Light N, Bailey A J
FEBS Lett. 1985 Mar 25;182(2):503-8. doi: 10.1016/0014-5793(85)80363-x.
Collagen from bone, dentine and tendon (type I), all of which contain the pyridinoline cross-link at varying levels, were each digested with CNBr. The resulting peptide mixtures were resolved by gel filtration on A1.5m agarose and assayed for pyridinoline. The polymeric cross-linked peptide complex, poly alpha 1CB6 [(1980) Biochem. J. 189, 111] isolated from each of these tissues did not contain pyridinoline. Only one peptide fraction contained the pyridinoline cross-link; that identified as alpha 2CB3,5. However, this peptide showed only a small increase in Mr in its cross-linked form (approx. 2000-5000) demonstrating that pyridinoline is not involved in the formation of polymeric structures like poly alpha 1CB6. These data, considered in the light of the recent finding that pyridinoline is present in type I collagens from different sources in widely varying amounts, cast doubt on its role in collagen maturation.
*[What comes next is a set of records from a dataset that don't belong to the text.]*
-- pv_equiv track=rewrite | github.com/Arthur-Cassarin-Grand/from-keyword-csv-to-adwords | csv_data.py | clear_string_for_api
-- ===== SOURCE A (Python) =====
-- def clear_string_for_api(text):
--     text = text.replace("’","'")
--     illegal_caracters = [
--         "@",
--         "!",
--         ",",
--         "%",
--         "^",
--         "*",
--         "(",
--         ")",
--         "=",
--         "{",
--         "}",
--         "~",
--         "`",
--         "<",
--         ">",
--         "?",
--         "|"
--     ]
--
--     for illegal_caracter in illegal_caracters:
--         text = text.replace(illegal_caracter, "")
--
--     return text
-- ===== SOURCE B (Python) =====
-- def clear_string_for_api(text):
--     text = text.replace("’", "'")
--     illegal = {"@", "!", ",", "%", "^", "*", "(", ")", "=", "{", "}", "~", "`", "<", ">", "?", "|"}
--     return "".join(c for c in text if c not in illegal)
-- ===== Notes on version B (the rewrite author's own statement) =====
-- stated objective: idiomatic
-- what changed: Replaced 17 sequential full-string replace() scans (each building a new string) with a single pass over the characters filtering against a set of illegal characters, joining the survivors; the quote normalization stays ahead of the filter.
import Mathlib
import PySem

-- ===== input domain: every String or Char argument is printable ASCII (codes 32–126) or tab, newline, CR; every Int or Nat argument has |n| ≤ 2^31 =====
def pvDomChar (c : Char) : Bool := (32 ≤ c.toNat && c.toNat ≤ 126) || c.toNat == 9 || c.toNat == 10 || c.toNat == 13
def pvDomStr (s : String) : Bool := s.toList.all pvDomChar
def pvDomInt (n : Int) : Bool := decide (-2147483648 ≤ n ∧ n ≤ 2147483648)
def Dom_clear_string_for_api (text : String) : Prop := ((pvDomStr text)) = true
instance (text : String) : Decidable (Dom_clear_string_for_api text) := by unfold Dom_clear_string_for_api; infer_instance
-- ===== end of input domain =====

-- B replaces A's 17 sequential replace() scans with one filtering pass over the characters; return values proven equal.

-- ===== PORT A =====
def clear_string_for_api (text : String) : String :=
  let text := PySem.Str.replace text "’" "'"
  let illegal_caracters : List String :=
    ["@", "!", ",", "%", "^", "*", "(", ")", "=", "{", "}", "~", "`", "<", ">", "?", "|"]
  illegal_caracters.foldl (fun t ic => PySem.Str.replace t ic "") text

-- ===== PORT B =====
def pvIllegalSet : List Char :=
  ['@', '!', ',', '%', '^', '*', '(', ')', '=', '{', '}', '~', '`', '<', '>', '?', '|']

def clear_string_for_api_alt (text : String) : String :=
  let t := PySem.Str.replace text "’" "'"
  String.ofList (t.toList.filter (fun c => !(pvIllegalSet.contains c)))

-- ===== PRECONDITION & SPEC =====
def Spec_clear_string_for_api (text : String) (out : String) : Prop := out = clear_string_for_api_alt text
instance (text : String) (out : String) : Decidable (Spec_clear_string_for_api text out) := by unfold Spec_clear_string_for_api; infer_instance

-- ===== CLAIM (what is proved, stated in full; the proofs are below) =====
def Claim_equal_clear_string_for_api : Prop := ∀ (text : String), Dom_clear_string_for_api text → Spec_clear_string_for_api text (clear_string_for_api text)

-- ===== LEMMAS AND PROOFS =====

-- Deleting every occurrence of a single character is filtering it out.
theorem pv_replace_go_single (c : Char) (fuel : Nat) (l acc : List Char)
    (h : l.length ≤ fuel) :
    PySem.Chars.replace.go [c] [] fuel l acc = acc.reverse ++ l.filter (fun x => x ≠ c) := by
  induction fuel generalizing l acc with
  | zero =>
    have : l = [] := List.length_eq_zero_iff.mp (Nat.le_zero.mp h)
    subst this
    simp [PySem.Chars.replace.go]
  | succ n ih =>
    cases l with
    | nil => simp [PySem.Chars.replace.go]
    | cons x t =>
      simp only [PySem.Chars.replace.go]
      by_cases hx : x = c
      · subst hx
        have hp : List.isPrefixOf [x] (x :: t) = true := by simp [List.isPrefixOf]
        rw [if_pos hp]
        have := ih t acc (by simpa using Nat.le_of_succ_le_succ h)
        simpa using this
      · have hp : List.isPrefixOf [c] (x :: t) = false := by
          simp only [List.isPrefixOf,
            Bool.and_eq_false_iff, beq_eq_false_iff_ne, ne_eq]
          exact Or.inl fun h => hx h.symm
        rw [if_neg (by simp [hp])]
        have := ih t (x :: acc) (by simpa using Nat.le_of_succ_le_succ h)
        simpa [hx] using this

theorem pv_replace_single (c : Char) (l : List Char) :
    PySem.Chars.replace l [c] [] = l.filter (fun x => x ≠ c) := by
  simp [PySem.Chars.replace]
  simpa using pv_replace_go_single c l.length l [] (le_refl _)

-- ===== VERDICT (by name: the statement is the Claim_ definition above) =====
theorem clear_string_for_api_spec : Claim_equal_clear_string_for_api := by
  intro text _
  unfold Spec_clear_string_for_api clear_string_for_api clear_string_for_api_alt
  have key : ∀ (s : String) (chars : List Char),
      (chars.map (fun c => String.ofList [c])).foldl (fun u ic => PySem.Str.replace u ic "") s
        = String.ofList (s.toList.filter (fun x => !(chars.contains x))) := by
    intro s chars
    induction chars generalizing s with
    | nil => simp
    | cons c cs ih =>
      simp only [List.map_cons, List.foldl_cons]
      rw [ih]
      congr 1
      have h1 : (PySem.Str.replace s (String.ofList [c]) "").toList
          = s.toList.filter (fun x => x ≠ c) := by
        rw [PySem.Str.toList_replace]
        simpa using pv_replace_single c s.toList
      rw [h1, List.filter_filter]
      apply List.filter_congr
      intro x _
      by_cases h : x = c <;> simp [h]
  have hlist : (["@", "!", ",", "%", "^", "*", "(", ")", "=", "{", "}", "~", "`", "<", ">", "?", "|"] : List String)
      = pvIllegalSet.map (fun c => String.ofList [c]) := by decide
  rw [hlist, key]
来自骨骼、牙本质和肌腱的I型胶原蛋白,它们都含有不同水平的吡啶啉交联,分别用溴化氰进行消化。所得肽混合物通过在1.5m琼脂糖上进行凝胶过滤分离,并对吡啶啉进行测定。从这些组织中分离出的聚合交联肽复合物,即聚α1CB6 [(1980年)《生物化学杂志》189卷,111页],不含吡啶啉。只有一个肽组分含有吡啶啉交联;即鉴定为α2CB3,5的组分。然而,该肽在其交联形式下分子量仅略有增加(约2000 - 5000),表明吡啶啉不参与像聚α1CB6这样的聚合结构的形成。鉴于最近发现吡啶啉在来自不同来源的I型胶原蛋白中的含量差异很大,这些数据对其在胶原蛋白成熟中的作用提出了质疑。